Baraka è stato un grande poeta rivoluzionario, un grande bardo, saggio ma non neutrale, che pur di esprimere le ragioni della vita ha sempre scelto di schierarsi politicamente. Contro l’arroganza del sistema e la brutalità del potere, assumendo posizioni scomode, acide, talvolta urtanti.
In questo libro, Baraka discute la sua visione, argomenta, ci prospetta le sue ragioni, ci tallona criticamente per stimolare la nostra risposta attiva. Queste sue lezioni sul perché di una poesia rivoluzionaria ci conducono per mano al cuore delle ragioni della rivolta.

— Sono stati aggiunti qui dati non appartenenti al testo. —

-- pv_equiv track=rewrite | github.com/cavenditti/mercury | mercury/Results.py | calculate_dd
-- ===== SOURCE A (Python) =====
-- def calculate_dd(values):
--     max_value = values[0]
--     max_dd=0
--     i=0
--     for value in values:
--         if value >= max_value:
--             max_value = value
--             i = 0
--             continue
--         i+=1
--         if i > max_dd:
--             max_dd = i
--     return max_dd
-- ===== SOURCE B (Python) =====
-- def calculate_dd(values):
--     # pass 1: prefix maxima
--     m = values[0]
--     running = []
--     for v in values:
--         m = m if m >= v else v
--         running.append(m)
--     # pass 2: longest run where value is below its running max
--     best = cur = 0
--     for v, r in zip(values, running):
--         if v >= r:
--             cur = 0
--         else:
--             cur += 1
--             if cur > best:
--                 best = cur
--     return best
-- ===== Notes on version B (the rewrite author's own statement) =====
-- stated objective: alternative
-- what changed: single stateful loop carrying (running max, counter, best) replaced by two passes: first build the prefix-maximum list, then scan zip(values, running_max) with a run counter.
import Mathlib
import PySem

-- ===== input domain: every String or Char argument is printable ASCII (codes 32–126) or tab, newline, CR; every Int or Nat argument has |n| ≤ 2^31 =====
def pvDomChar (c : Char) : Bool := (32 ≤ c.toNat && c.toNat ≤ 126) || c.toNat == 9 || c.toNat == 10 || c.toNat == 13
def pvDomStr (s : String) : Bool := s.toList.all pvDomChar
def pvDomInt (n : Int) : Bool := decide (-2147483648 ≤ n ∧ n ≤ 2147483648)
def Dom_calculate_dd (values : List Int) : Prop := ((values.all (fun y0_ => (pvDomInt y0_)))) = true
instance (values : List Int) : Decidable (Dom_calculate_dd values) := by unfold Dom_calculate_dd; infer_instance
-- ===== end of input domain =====

-- B replaces A's single stateful loop by two passes (build prefix maxima, then scan zip with a run counter); objective: alternative decomposition.


-- ===== PORT A =====
-- A's loop: state (max_value, max_dd, i) folded over values
def calculate_dd (values : List Int) : Int :=
  match values with
  | [] => 0  -- unreachable: Pre_ requires values ≠ [] (Python raises IndexError on values[0])
  | v0 :: _ =>
    let s := values.foldl
      (fun (st : Int × Int × Int) value =>
        let mv := st.1; let mdd := st.2.1; let i := st.2.2
        if value ≥ mv then (value, mdd, 0)
        else
          let i' := i + 1
          (mv, if i' > mdd then i' else mdd, i'))
      (v0, 0, 0)
    s.2.1

-- ===== PORT B =====
-- pass 1 of Source B: running maxima list built by appending
def calculate_dd_alt (values : List Int) : Int :=
  match values with
  | [] => 0  -- unreachable under Pre_ (B also does values[0])
  | v0 :: _ =>
    let running := (values.foldl
      (fun (acc : List Int × Int) v =>
        let m := if acc.2 ≥ v then acc.2 else v
        (acc.1 ++ [m], m))
      ([], v0)).1
    let r := (values.zip running).foldl
      (fun (st : Int × Int) p =>
        if p.1 ≥ p.2 then (st.1, 0)
        else
          let c := st.2 + 1
          ((if c > st.1 then c else st.1), c))
      (0, 0)
    r.1

-- ===== PRECONDITION & SPEC =====
-- Pre_ excludes only the empty list, on which Python A raises IndexError at values[0].
def Pre_calculate_dd (values : List Int) : Prop := values ≠ []
instance (values : List Int) : Decidable (Pre_calculate_dd values) := by unfold Pre_calculate_dd; infer_instance
def pvWitness_calculate_dd : List Int := [3, 1, 2, 5, 4]

def Spec_calculate_dd (values : List Int) (out : Int) : Prop := out = calculate_dd_alt values
instance (values : List Int) (out : Int) : Decidable (Spec_calculate_dd values out) := by unfold Spec_calculate_dd; infer_instance

-- ===== CLAIM (what is proved, stated in full; the proofs are below) =====
def Claim_equal_calculate_dd : Prop := ∀ (values : List Int), Dom_calculate_dd values → Pre_calculate_dd values → Spec_calculate_dd values (calculate_dd values)

-- ===== LEMMAS AND PROOFS =====

-- recursive form of B's first pass
def scanMax : Int → List Int → List Int
  | _, [] => []
  | m, v :: vs => (if m ≥ v then m else v) :: scanMax (if m ≥ v then m else v) vs

theorem fold_scanMax (vs : List Int) : ∀ (acc : List Int) (m : Int),
    (vs.foldl (fun (acc : List Int × Int) v =>
        let m := if acc.2 ≥ v then acc.2 else v
        (acc.1 ++ [m], m)) (acc, m)).1 = acc ++ scanMax m vs := by
  induction vs with
  | nil => intro acc m; simp [scanMax]
  | cons v vs ih => intro acc m; simp [List.foldl, scanMax, ih]

-- main invariant: B's second pass over zip(vs, scanMax m vs) tracks A's fold
theorem main_inv (vs : List Int) : ∀ (m best cur : Int),
    ((vs.zip (scanMax m vs)).foldl
      (fun (st : Int × Int) p =>
        if p.1 ≥ p.2 then (st.1, 0)
        else
          let c := st.2 + 1
          ((if c > st.1 then c else st.1), c)) (best, cur)).1
    = (vs.foldl
      (fun (st : Int × Int × Int) value =>
        let mv := st.1; let mdd := st.2.1; let i := st.2.2
        if value ≥ mv then (value, mdd, 0)
        else
          let i' := i + 1
          (mv, if i' > mdd then i' else mdd, i')) (m, best, cur)).2.1 := by
  induction vs with
  | nil => intro m best cur; simp [scanMax]
  | cons v vs ih =>
    intro m best cur
    simp only [scanMax, List.zip_cons_cons, List.foldl]
    by_cases h : m ≥ v
    · by_cases h2 : v ≥ m
      · have hm : m = v := le_antisymm h2 h
        simp [hm]
        simpa using ih v best 0
      · simp [h, h2]
        simpa using ih m (if cur + 1 > best then cur + 1 else best) (cur + 1)
    · have h2 : v ≥ m := le_of_not_ge h
      simp [h, h2]
      simpa using ih v best 0

-- ===== VERDICT (by name: the statement is the Claim_ definition above) =====
theorem calculate_dd_spec : Claim_equal_calculate_dd := by
  intro values _ hpre
  unfold Spec_calculate_dd calculate_dd calculate_dd_alt
  match values with
  | [] => exact absurd rfl hpre
  | v0 :: vs =>
    simp only
    rw [fold_scanMax (v0 :: vs) [] v0]
    simp only [List.nil_append]
    simpa using (main_inv (v0 :: vs) v0 0 0).symm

Perché fare poesia significa anche assumere su di sé il dolore del mondo. Per poi trasformarlo.

“Questa nazione e questo mondo hanno
un bisogno disperato dei valori umani
più profondi che la poesia può insegnare.
È quello che Keats e Du Bois chiedevano ai poeti di fare,
portare Verità e Bellezza.
Illuminare la mente umana, e portare luce nel mondo.”
Poetate!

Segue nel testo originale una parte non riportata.